Provided material:
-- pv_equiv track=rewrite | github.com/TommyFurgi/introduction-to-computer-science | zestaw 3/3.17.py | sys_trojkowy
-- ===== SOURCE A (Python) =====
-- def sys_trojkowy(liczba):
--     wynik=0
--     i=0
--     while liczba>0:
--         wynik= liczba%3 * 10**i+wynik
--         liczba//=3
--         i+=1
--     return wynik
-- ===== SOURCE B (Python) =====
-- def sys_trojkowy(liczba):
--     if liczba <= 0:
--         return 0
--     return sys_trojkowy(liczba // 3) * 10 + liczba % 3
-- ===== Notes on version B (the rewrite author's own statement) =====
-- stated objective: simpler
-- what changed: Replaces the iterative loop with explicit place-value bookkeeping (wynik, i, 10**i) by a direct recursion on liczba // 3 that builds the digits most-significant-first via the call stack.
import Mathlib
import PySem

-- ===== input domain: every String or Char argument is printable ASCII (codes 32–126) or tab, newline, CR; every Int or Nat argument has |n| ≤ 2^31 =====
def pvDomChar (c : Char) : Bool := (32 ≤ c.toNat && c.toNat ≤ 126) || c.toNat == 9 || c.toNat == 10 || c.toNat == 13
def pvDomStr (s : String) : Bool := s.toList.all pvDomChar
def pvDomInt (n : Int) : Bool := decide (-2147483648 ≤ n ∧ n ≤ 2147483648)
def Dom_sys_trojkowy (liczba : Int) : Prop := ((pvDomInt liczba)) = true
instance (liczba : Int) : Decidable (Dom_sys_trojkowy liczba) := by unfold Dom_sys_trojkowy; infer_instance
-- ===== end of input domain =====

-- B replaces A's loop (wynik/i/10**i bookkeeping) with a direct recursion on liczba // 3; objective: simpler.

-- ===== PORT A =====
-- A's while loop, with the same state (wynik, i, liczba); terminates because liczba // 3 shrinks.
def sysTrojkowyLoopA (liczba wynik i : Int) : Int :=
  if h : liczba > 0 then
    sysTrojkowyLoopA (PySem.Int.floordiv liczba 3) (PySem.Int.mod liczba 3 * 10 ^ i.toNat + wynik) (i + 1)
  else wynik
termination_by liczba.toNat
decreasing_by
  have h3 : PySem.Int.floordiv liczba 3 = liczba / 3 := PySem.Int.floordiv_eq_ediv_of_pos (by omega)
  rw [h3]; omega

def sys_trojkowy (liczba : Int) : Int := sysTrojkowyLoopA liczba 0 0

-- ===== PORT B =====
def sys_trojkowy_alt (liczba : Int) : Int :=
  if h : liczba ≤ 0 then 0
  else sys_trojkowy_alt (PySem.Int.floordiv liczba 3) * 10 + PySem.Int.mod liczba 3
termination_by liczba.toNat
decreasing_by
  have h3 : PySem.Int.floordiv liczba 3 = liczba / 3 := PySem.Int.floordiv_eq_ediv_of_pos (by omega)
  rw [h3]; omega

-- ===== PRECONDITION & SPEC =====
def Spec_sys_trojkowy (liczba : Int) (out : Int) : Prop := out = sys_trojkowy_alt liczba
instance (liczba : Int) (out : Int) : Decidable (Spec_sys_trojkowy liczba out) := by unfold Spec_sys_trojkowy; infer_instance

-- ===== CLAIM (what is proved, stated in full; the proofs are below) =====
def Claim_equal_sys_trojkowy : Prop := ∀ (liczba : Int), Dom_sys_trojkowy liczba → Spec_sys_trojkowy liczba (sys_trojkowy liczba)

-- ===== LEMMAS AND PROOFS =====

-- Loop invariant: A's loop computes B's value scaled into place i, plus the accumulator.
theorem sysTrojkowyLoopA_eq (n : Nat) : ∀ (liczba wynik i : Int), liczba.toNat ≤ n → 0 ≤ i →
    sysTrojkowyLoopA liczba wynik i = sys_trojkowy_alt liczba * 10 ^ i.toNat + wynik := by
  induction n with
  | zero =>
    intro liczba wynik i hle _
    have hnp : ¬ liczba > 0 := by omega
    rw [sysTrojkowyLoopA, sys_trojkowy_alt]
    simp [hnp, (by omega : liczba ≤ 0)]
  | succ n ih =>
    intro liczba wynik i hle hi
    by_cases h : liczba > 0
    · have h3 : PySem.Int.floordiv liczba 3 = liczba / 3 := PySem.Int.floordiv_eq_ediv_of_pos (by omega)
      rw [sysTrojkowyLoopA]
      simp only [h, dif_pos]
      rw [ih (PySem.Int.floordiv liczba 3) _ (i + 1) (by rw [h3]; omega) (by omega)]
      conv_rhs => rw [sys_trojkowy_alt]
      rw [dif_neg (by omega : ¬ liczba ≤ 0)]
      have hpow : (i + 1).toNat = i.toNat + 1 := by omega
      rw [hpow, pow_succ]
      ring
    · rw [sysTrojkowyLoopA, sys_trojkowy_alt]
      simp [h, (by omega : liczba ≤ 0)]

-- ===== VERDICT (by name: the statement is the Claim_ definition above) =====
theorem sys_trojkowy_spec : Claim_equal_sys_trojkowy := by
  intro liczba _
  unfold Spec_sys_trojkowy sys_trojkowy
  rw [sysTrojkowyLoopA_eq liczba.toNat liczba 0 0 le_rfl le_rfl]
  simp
---
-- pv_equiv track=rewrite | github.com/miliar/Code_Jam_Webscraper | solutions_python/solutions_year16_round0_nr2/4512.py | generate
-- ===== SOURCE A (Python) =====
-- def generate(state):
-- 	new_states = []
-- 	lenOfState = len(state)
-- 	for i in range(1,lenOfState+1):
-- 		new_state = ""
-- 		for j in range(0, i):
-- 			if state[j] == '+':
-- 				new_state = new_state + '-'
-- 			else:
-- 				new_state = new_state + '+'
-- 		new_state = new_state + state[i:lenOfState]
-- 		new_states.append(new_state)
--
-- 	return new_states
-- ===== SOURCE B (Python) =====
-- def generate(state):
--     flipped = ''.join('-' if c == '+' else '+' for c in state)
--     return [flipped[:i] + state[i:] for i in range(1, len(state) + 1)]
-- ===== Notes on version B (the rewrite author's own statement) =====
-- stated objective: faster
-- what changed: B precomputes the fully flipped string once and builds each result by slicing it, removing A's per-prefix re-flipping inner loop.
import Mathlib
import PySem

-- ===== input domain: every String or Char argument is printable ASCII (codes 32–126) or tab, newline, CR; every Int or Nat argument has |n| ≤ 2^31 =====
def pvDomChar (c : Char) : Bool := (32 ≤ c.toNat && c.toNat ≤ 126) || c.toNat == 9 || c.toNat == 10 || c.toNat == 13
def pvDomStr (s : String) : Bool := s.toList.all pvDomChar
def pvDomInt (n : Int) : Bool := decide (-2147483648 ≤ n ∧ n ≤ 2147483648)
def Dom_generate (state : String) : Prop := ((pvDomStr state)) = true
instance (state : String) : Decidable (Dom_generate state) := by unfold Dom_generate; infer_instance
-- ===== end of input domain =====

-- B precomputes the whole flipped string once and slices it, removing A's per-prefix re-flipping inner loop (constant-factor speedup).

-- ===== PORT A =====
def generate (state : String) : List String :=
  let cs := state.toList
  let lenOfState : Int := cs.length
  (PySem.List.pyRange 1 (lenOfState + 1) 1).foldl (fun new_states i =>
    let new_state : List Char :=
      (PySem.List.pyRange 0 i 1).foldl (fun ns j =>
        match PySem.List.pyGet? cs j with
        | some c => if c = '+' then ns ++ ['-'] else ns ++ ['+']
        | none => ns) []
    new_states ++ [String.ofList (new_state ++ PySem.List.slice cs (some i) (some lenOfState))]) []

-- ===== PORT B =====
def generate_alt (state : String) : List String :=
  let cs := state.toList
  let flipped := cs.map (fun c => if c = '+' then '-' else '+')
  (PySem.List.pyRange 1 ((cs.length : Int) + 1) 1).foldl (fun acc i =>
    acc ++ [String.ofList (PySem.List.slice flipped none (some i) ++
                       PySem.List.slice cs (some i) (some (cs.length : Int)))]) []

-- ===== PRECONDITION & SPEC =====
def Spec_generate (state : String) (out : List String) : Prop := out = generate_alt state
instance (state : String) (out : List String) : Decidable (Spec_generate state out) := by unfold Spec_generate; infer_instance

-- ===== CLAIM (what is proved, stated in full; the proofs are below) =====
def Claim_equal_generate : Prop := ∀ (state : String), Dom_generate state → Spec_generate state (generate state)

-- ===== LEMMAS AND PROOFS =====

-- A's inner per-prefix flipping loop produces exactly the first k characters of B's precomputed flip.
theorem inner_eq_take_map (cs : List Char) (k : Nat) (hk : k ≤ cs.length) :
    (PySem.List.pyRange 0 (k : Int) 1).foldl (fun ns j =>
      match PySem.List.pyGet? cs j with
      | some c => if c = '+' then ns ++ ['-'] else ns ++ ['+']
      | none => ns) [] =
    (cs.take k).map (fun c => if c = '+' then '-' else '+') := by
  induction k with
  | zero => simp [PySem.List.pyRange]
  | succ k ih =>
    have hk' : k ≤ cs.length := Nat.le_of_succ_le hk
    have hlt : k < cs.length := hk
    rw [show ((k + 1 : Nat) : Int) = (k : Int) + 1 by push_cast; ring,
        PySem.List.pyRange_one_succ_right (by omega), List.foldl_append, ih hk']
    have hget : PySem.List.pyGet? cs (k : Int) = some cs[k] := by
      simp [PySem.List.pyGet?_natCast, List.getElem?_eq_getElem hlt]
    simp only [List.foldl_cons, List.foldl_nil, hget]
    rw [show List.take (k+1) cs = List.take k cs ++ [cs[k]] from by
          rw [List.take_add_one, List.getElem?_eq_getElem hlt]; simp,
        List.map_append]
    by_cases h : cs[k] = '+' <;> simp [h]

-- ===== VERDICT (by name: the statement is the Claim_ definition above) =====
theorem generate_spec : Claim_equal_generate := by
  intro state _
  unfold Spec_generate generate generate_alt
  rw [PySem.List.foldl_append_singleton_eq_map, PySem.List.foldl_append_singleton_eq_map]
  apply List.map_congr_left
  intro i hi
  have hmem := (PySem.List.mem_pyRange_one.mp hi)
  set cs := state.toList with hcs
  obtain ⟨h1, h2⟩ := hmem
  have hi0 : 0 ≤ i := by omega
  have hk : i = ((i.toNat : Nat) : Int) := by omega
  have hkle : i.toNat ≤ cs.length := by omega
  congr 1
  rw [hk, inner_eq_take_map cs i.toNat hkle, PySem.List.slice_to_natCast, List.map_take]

Task brief: Which lines run from the one holding "List.map_append]" through the one holding "rw [hk, inner_eq_take_map" in the records above? Repeat them exactly, both included, and nothing more.

Solved exercise:
        List.map_append]
    by_cases h : cs[k] = '+' <;> simp [h]

-- ===== VERDICT (by name: the statement is the Claim_ definition above) =====
theorem generate_spec : Claim_equal_generate := by
  intro state _
  unfold Spec_generate generate generate_alt
  rw [PySem.List.foldl_append_singleton_eq_map, PySem.List.foldl_append_singleton_eq_map]
  apply List.map_congr_left
  intro i hi
  have hmem := (PySem.List.mem_pyRange_one.mp hi)
  set cs := state.toList with hcs
  obtain ⟨h1, h2⟩ := hmem
  have hi0 : 0 ≤ i := by omega
  have hk : i = ((i.toNat : Nat) : Int) := by omega
  have hkle : i.toNat ≤ cs.length := by omega
  congr 1
  rw [hk, inner_eq_take_map cs i.toNat hkle, PySem.List.slice_to_natCast, List.map_take]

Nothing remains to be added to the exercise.